__Exercise details__.
Return only the lines of the listing below that run from the line with "for cur, nxt" through the line with "-- stated objective: alternative", both ends included, exactly as written.

*** Opening Material to process ***

-- pv_equiv track=rewrite | github.com/ucbtrans/sumo-project | examples/platoon/platoon_functions.py | get_next_segment
-- ===== SOURCE A (Python) =====
-- def get_next_segment(leader_route, road_segment):
-- 		index = 0
-- 		for segment in leader_route:
-- 				index += 1
-- 				if segment == road_segment:
-- 						break
-- 		if len(leader_route) > index:
-- 				return leader_route[index]
-- 		else:
-- 				return "destination"
-- ===== SOURCE B (Python) =====
-- def get_next_segment(leader_route, road_segment):
--     # build a successor map once (first occurrence of a segment wins),
--     # then answer by a single dictionary lookup
--     succ = {}
--     for cur, nxt in zip(leader_route, leader_route[1:]):
--         if cur not in succ:
--             succ[cur] = nxt
--     return succ.get(road_segment, "destination")
-- ===== Notes on version B (the rewrite author's own statement) =====
-- stated objective: alternative
-- what changed: Replaces A's index-counter scan with break and a post-loop bounds check by building a first-occurrence successor dictionary from consecutive pairs and answering with one dict lookup with default 'destination'.
import Mathlib
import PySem

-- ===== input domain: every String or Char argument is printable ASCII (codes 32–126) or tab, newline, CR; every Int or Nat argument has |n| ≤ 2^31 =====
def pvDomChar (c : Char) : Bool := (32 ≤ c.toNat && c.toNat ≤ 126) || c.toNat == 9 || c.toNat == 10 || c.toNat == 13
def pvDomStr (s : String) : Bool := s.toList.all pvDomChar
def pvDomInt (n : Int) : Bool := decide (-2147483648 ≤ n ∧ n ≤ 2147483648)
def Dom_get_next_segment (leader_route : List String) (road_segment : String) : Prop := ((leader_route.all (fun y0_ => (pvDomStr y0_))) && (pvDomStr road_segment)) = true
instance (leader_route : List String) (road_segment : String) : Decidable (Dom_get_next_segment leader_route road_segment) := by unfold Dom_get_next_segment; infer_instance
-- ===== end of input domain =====

-- B replaces A's index-counter scan + break + bounds check by building a first-occurrence
-- successor dictionary from consecutive pairs and answering with one dict lookup; same O(n) cost.


-- ===== PORT A =====
-- the for-loop of A: index starts at 0, is incremented before the test, break keeps it
def gnsLoop (leader_route : List String) (road_segment : String) (index : Nat) : Nat :=
  match leader_route with
  | [] => index
  | segment :: rest =>
      if segment == road_segment then index + 1
      else gnsLoop rest road_segment (index + 1)

def get_next_segment (leader_route : List String) (road_segment : String) : String :=
  let index := gnsLoop leader_route road_segment 0
  if leader_route.length > index then
    -- Python index here is nonnegative and in range, so pyGet? is some; getD is never the default
    (PySem.List.pyGet? leader_route (index : Int)).getD "destination"
  else
    "destination"

-- ===== PORT B =====
-- B's loop: fill the successor dict from zip(route, route[1:]), first occurrence wins
def gnsBuild (pairs : List (String × String)) (succ : PySem.Dict String String) :
    PySem.Dict String String :=
  match pairs with
  | [] => succ
  | (cur, nxt) :: rest =>
      if succ.contains cur then gnsBuild rest succ
      else gnsBuild rest (succ.insert cur nxt)

def get_next_segment_alt (leader_route : List String) (road_segment : String) : String :=
  -- leader_route[1:] on a list = drop 1 (exact: slice with start 1, no stop)
  (gnsBuild (leader_route.zip (leader_route.drop 1)) PySem.Dict.empty).getD road_segment "destination"

-- ===== PRECONDITION & SPEC =====
def Spec_get_next_segment (leader_route : List String) (road_segment : String) (out : String) : Prop := out = get_next_segment_alt leader_route road_segment
instance (leader_route : List String) (road_segment : String) (out : String) : Decidable (Spec_get_next_segment leader_route road_segment out) := by unfold Spec_get_next_segment; infer_instance

-- ===== CLAIM (what is proved, stated in full; the proofs are below) =====
def Claim_equal_get_next_segment : Prop := ∀ (leader_route : List String) (road_segment : String), Dom_get_next_segment leader_route road_segment → Spec_get_next_segment leader_route road_segment (get_next_segment leader_route road_segment)

-- ===== LEMMAS AND PROOFS =====

-- first match in the pair list: characterisation of the built dict's lookup
def firstSucc (pairs : List (String × String)) (r : String) : String :=
  match pairs with
  | [] => "destination"
  | (cur, nxt) :: rest => if cur == r then nxt else firstSucc rest r

theorem gnsBuild_lookup (pairs : List (String × String)) (d : PySem.Dict String String)
    (r : String) :
    (gnsBuild pairs d).getD r "destination" =
      if d.contains r then d.getD r "destination" else firstSucc pairs r := by
  induction pairs generalizing d with
  | nil =>
      by_cases h : d.contains r = true
      · simp [gnsBuild, h]
      · have hf : d.contains r = false := by simpa using h
        simp [gnsBuild, firstSucc, PySem.Dict.getD_of_not_contains d "destination" hf]
  | cons p rest ih =>
      obtain ⟨c, n⟩ := p
      by_cases hc : d.contains c = true
      · rw [show gnsBuild ((c, n) :: rest) d = gnsBuild rest d from by simp [gnsBuild, hc], ih]
        by_cases hr : (c == r) = true
        · have : d.contains r = true := by rwa [eq_of_beq hr] at hc
          simp [this]
        · simp [firstSucc, hr]
      · have hb : d.contains c = false := by simpa using hc
        rw [show gnsBuild ((c, n) :: rest) d = gnsBuild rest (d.insert c n) from by
          simp [gnsBuild, hb], ih]
        rw [PySem.Dict.contains_insert, PySem.Dict.getD_insert]
        by_cases hr : r = c
        · subst hr
          simp [firstSucc, hb]
        · simp [firstSucc, hr, Ne.symm hr, beq_iff_eq]

-- B's result is the first-match scan over the consecutive pairs
theorem alt_eq_firstSucc (l : List String) (r : String) :
    get_next_segment_alt l r = firstSucc (l.zip (l.drop 1)) r := by
  unfold get_next_segment_alt
  rw [gnsBuild_lookup]
  simp [PySem.Dict.contains, PySem.Dict.empty]

-- the loop counter is an accumulator: shifting the start shifts the result
theorem gnsLoop_shift (l : List String) (r : String) (i : Nat) :
    gnsLoop l r i = gnsLoop l r 0 + i := by
  induction l generalizing i with
  | nil => simp [gnsLoop]
  | cons s rest ih =>
      by_cases h : (s == r) = true <;>
        simp [gnsLoop, h, ih (i + 1), ih 1] <;> omega

theorem gns_eq (l : List String) (r : String) :
    get_next_segment l r = get_next_segment_alt l r := by
  rw [alt_eq_firstSucc]
  induction l with
  | nil => simp [get_next_segment, gnsLoop, firstSucc]
  | cons s rest ih =>
      by_cases h : (s == r) = true
      · cases rest with
        | nil => simp [get_next_segment, gnsLoop, firstSucc, h]
        | cons t rest' =>
            simp [get_next_segment, gnsLoop, firstSucc, h,
              PySem.List.pyGet?, PySem.List.pyIdx?]
      · cases rest with
        | nil => simp [get_next_segment, gnsLoop, firstSucc, h]
        | cons t rest' =>
            have hstep : gnsLoop (s :: t :: rest') r 0 = gnsLoop (t :: rest') r 0 + 1 := by
              rw [show gnsLoop (s :: t :: rest') r 0 = gnsLoop (t :: rest') r 1 from by
                simp [gnsLoop, h], gnsLoop_shift]
            have hA : get_next_segment (s :: t :: rest') r = get_next_segment (t :: rest') r := by
              simp only [get_next_segment]
              rw [hstep]
              set k := gnsLoop (t :: rest') r 0 with hk
              have hk1 : k ≥ 1 := by
                rw [hk]; cases h2 : (t == r) <;> simp [gnsLoop, h2, gnsLoop_shift rest' r 1]
              by_cases hlt : (t :: rest').length > k
              · have h1 : (s :: t :: rest').length > k + 1 := by simp at hlt ⊢; omega
                simp only [if_pos h1, if_pos hlt]
                congr 1
                have : PySem.List.pyGet? (s :: t :: rest') ((k + 1 : Nat) : Int)
                    = PySem.List.pyGet? (t :: rest') ((k : Nat) : Int) := by
                  simp [PySem.List.pyGet?_natCast]
                exact_mod_cast this
              · have h1 : ¬ (s :: t :: rest').length > k + 1 := by
                  simp at hlt ⊢; omega
                simp only [if_neg h1, if_neg hlt]
            rw [hA, ih]
            simp [firstSucc, h]

-- ===== VERDICT (by name: the statement is the Claim_ definition above) =====
theorem get_next_segment_spec : Claim_equal_get_next_segment := by
  intro l r _
  unfold Spec_get_next_segment
  exact gns_eq l r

*** Closing Material to process ***

__Answer to the exercise__.
--     for cur, nxt in zip(leader_route, leader_route[1:]):
--         if cur not in succ:
--             succ[cur] = nxt
--     return succ.get(road_segment, "destination")
-- ===== Notes on version B (the rewrite author's own statement) =====
-- stated objective: alternative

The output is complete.